Zum allgemeinen Verständnis werden die von Schülern mit Hörschädigung benutzten Kommunikationsmittel vorgestellt.
Nach der Darstellung der unterschiedlichen Organisationsformen der Bildung, Erziehung und Rehabilitation hörgeschädigter Kinder und Jugendlicher – von Geburt an bis hin zur schulischen Förderung – wird die Vielfalt aktueller Modelle inklusiver schulischer Förderung beschrieben.
Das abschließende Teilkapitel verweist auf die sich verändernde Rolle der Hörgeschädigtenpädagogen im Zeichen der Inklusion und erörtert die vielfältigen (Kooperations-)Angebote dieser an die allgemeinen Schulen.
1.1 Zielgruppe
Annette Leonhardt
Beschreibung des Schülerkreises
Schüler mit Hörschädigung bilden eine äußerst heterogene Gruppe. Der Begriff »Hörschädigung« ist der Oberbegriff für alle Arten und Ausprägungsgrade (leicht-, mittel- bis hochgradig oder der vollständige Verlust des Gehörs) einer Höreinschränkung. Im Schulalter sind etwa zwei von 1.000 Kindern betroffen (Probst 2008, 181) (bei Geburt nur eins von 1.000). Das heißt, die Zahl der bleibend hörgeschädigten Kinder verdoppelt sich, zumeist in Folge einer Erkrankung (z. B. einer Mittelohrentzündung sowie deren gehäuftes Auftreten oder einer Meningitis). Neben den peripheren Hörschäden gibt es zentrale Wahrnehmungs- und Verarbeitungsstörungen (des Gehörten); man spricht dann von zentralen Hörstörungen. Die Zahl der davon betroffenen Schüler ist in den letzten Jahren sprunghaft angestiegen. Die Ursachen dafür sind noch ungeklärt.

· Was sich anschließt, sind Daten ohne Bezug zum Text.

-- pv_equiv track=rewrite | github.com/vanum9461/Python_Programs | prac.py | akash
-- ===== SOURCE A (Python) =====
-- def akash(n):
--     if(n<=0):
--         return 0
--
--     else:
--         c= n%10+akash(n//10)
--         su=c%10+c//10
--         """su=0
--         while(c>0):
--             rev=c%10
--             su+=rev
--             c=c//10"""
--         return(su)
-- ===== SOURCE B (Python) =====
-- def akash(n):
--     if n <= 0:
--         return 0
--     digits = []
--     while n > 0:
--         digits.append(n % 10)
--         n //= 10
--     acc = 0
--     for d in reversed(digits):
--         c = d + acc
--         acc = c % 10 + c // 10
--     return acc
-- ===== Notes on version B (the rewrite author's own statement) =====
-- stated objective: alternative
-- what changed: Replaces A's linear recursion with an explicit two-phase iteration: extract the digits by repeated mod/floordiv into a list, then fold the same carry-folding recurrence over the digits most-significant-first with an accumulator.
import Mathlib
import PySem

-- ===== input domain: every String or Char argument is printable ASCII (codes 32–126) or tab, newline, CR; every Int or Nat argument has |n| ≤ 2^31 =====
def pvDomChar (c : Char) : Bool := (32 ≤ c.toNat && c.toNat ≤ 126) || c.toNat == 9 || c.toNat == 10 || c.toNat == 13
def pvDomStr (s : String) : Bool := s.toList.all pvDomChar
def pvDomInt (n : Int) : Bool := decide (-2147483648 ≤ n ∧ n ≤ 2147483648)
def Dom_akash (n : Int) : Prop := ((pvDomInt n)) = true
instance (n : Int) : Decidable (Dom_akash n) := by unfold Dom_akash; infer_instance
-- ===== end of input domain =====

-- B replaces A's linear recursion by an explicit iterative digit-list fold of the same recurrence; return values agree on all ints.
-- ===== PORT A =====
def akash (n : Int) : Int :=
  if n ≤ 0 then 0
  else
    let c := PySem.Int.mod n 10 + akash (PySem.Int.floordiv n 10)
    PySem.Int.mod c 10 + PySem.Int.floordiv c 10
termination_by n.toNat
decreasing_by
  rename_i h
  rw [PySem.Int.floordiv_eq_ediv_of_pos (by norm_num)]
  omega

-- ===== PORT B =====
-- while n > 0: digits.append(n % 10); n //= 10
def akashDigits (n : Int) : List Int :=
  if n > 0 then PySem.Int.mod n 10 :: akashDigits (PySem.Int.floordiv n 10)
  else []
termination_by n.toNat
decreasing_by
  rename_i h
  rw [PySem.Int.floordiv_eq_ediv_of_pos (by norm_num)]
  omega

def akash_alt (n : Int) : Int :=
  if n ≤ 0 then 0
  else
    (akashDigits n).reverse.foldl
      (fun acc d => let c := d + acc; PySem.Int.mod c 10 + PySem.Int.floordiv c 10) 0

-- ===== PRECONDITION & SPEC =====
def Spec_akash (n : Int) (out : Int) : Prop := out = akash_alt n
instance (n : Int) (out : Int) : Decidable (Spec_akash n out) := by unfold Spec_akash; infer_instance

-- ===== CLAIM (what is proved, stated in full; the proofs are below) =====
def Claim_equal_akash : Prop := ∀ (n : Int), Dom_akash n → Spec_akash n (akash n)

-- ===== LEMMAS AND PROOFS =====
theorem akash_fold (n : Int) :
    (akashDigits n).reverse.foldl
      (fun acc d => let c := d + acc; PySem.Int.mod c 10 + PySem.Int.floordiv c 10) 0
      = akash n := by
  by_cases h0 : 0 < n
  · induction hk : n.toNat using Nat.strong_induction_on generalizing n with
    | _ k ih =>
      rw [akashDigits, if_pos h0, List.reverse_cons, List.foldl_append]
      by_cases h1 : 0 < PySem.Int.floordiv n 10
      · rw [ih (PySem.Int.floordiv n 10).toNat
            (by subst hk
                rw [PySem.Int.floordiv_eq_ediv_of_pos (by norm_num)] at h1 ⊢
                omega)
            _ h1 rfl]
        simp only [List.foldl]
        conv_rhs => rw [akash, if_neg (by omega)]
      · have hd : akashDigits (PySem.Int.floordiv n 10) = [] := by
          rw [akashDigits, if_neg h1]
        have ha : akash (PySem.Int.floordiv n 10) = 0 := by
          rw [akash, if_pos (by omega)]
        rw [hd]
        conv_rhs => rw [akash, if_neg (by omega)]
        rw [ha]
        simp [List.foldl]
  · rw [akashDigits, if_neg h0]
    rw [akash, if_pos (by omega)]
    simp

-- ===== VERDICT (by name: the statement is the Claim_ definition above) =====
theorem akash_spec : Claim_equal_akash := by
  intro n _
  unfold Spec_akash akash_alt
  by_cases h : n ≤ 0
  · rw [if_pos h, akash, if_pos h]
  · rw [if_neg h, akash_fold]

Es wird zunächst zwischen Menschen mit Schwerhörigkeit und Gehörlosigkeit (und Ertaubung) unterschieden. Insbesondere die Gruppe der Schwerhörigen ist äußerst schwierig zu beschreiben. Schwerhörigkeit reicht von »fast normalhörend« (also geringer Höreinbuße) bis zum Übergang zur Gehörlosigkeit. Die Grenze von hochgradiger Schwerhörigkeit zur Gehörlosigkeit ist fließend. Zunehmend sieht man die mit Cochlea Implantat (CI) versorgten Personen als eigenständige Gruppe, obwohl sie – ohne Cochlea Implantat – gehörlos, ertaubt oder hochgradig hörgeschädigt sind. Spätestens seit Einführung des Neugeborenenhörscreenings zum 01.01.2009 und der damit möglich gewordenen frühzeitigen Versorgung mit CI (vor dem 1. Lebensjahr) sowie der inzwischen standardmäßigen beidseitigen Versorgung erscheint das sinnvoll, da sich diese Kinder völlig anders entwickeln als bis zu diesem Zeitpunkt möglich. Dieser frühen CI-Versorgung geht zumeist eine Hörgeräteversorgung (etwa im 3. bis 4. Lebensmonat) voraus, wodurch erste Höreindrücke möglich werden.
Die pädagogische Förderung hörgeschädigter Kinder beginnt unmittelbar nach der medizinisch-audiologischen Diagnose. Diese wird eingeleitet, wenn das Kind beim Neugeborenenhörscreening »hörauffällig« war. Neben der Anpassung von Hörhilfen setzt eine Frühförderung ein, die die Familie berät und die hörgeschädigten Kinder in ihrer sprachlichen, kommunikativen und psychosozialen Entwicklung begleitet und unterstützt. Kindern mit Hörschädigung stehen alle Bildungsabschlüsse (bis hin zur allgemeinen Hochschulreife) offen, die im Rahmen allgemeiner Schulen (inklusiv) oder in Förderzentren mit dem Förderschwerpunkt Hören und Kommunikation – die Bezeichnung ist in den einzelnen Bundesländern unterschiedlich – erreicht werden können. Dabei ist im Schulalltag zu beobachten, dass Schüler mit Hörschädigung während ihrer Schullaufbahn wiederholt zwischen den beiden Beschulungsformen wechseln, um das für ihre aktuelle Schulsituation passende Lern- und Sozialsetting zur Verfügung zu haben.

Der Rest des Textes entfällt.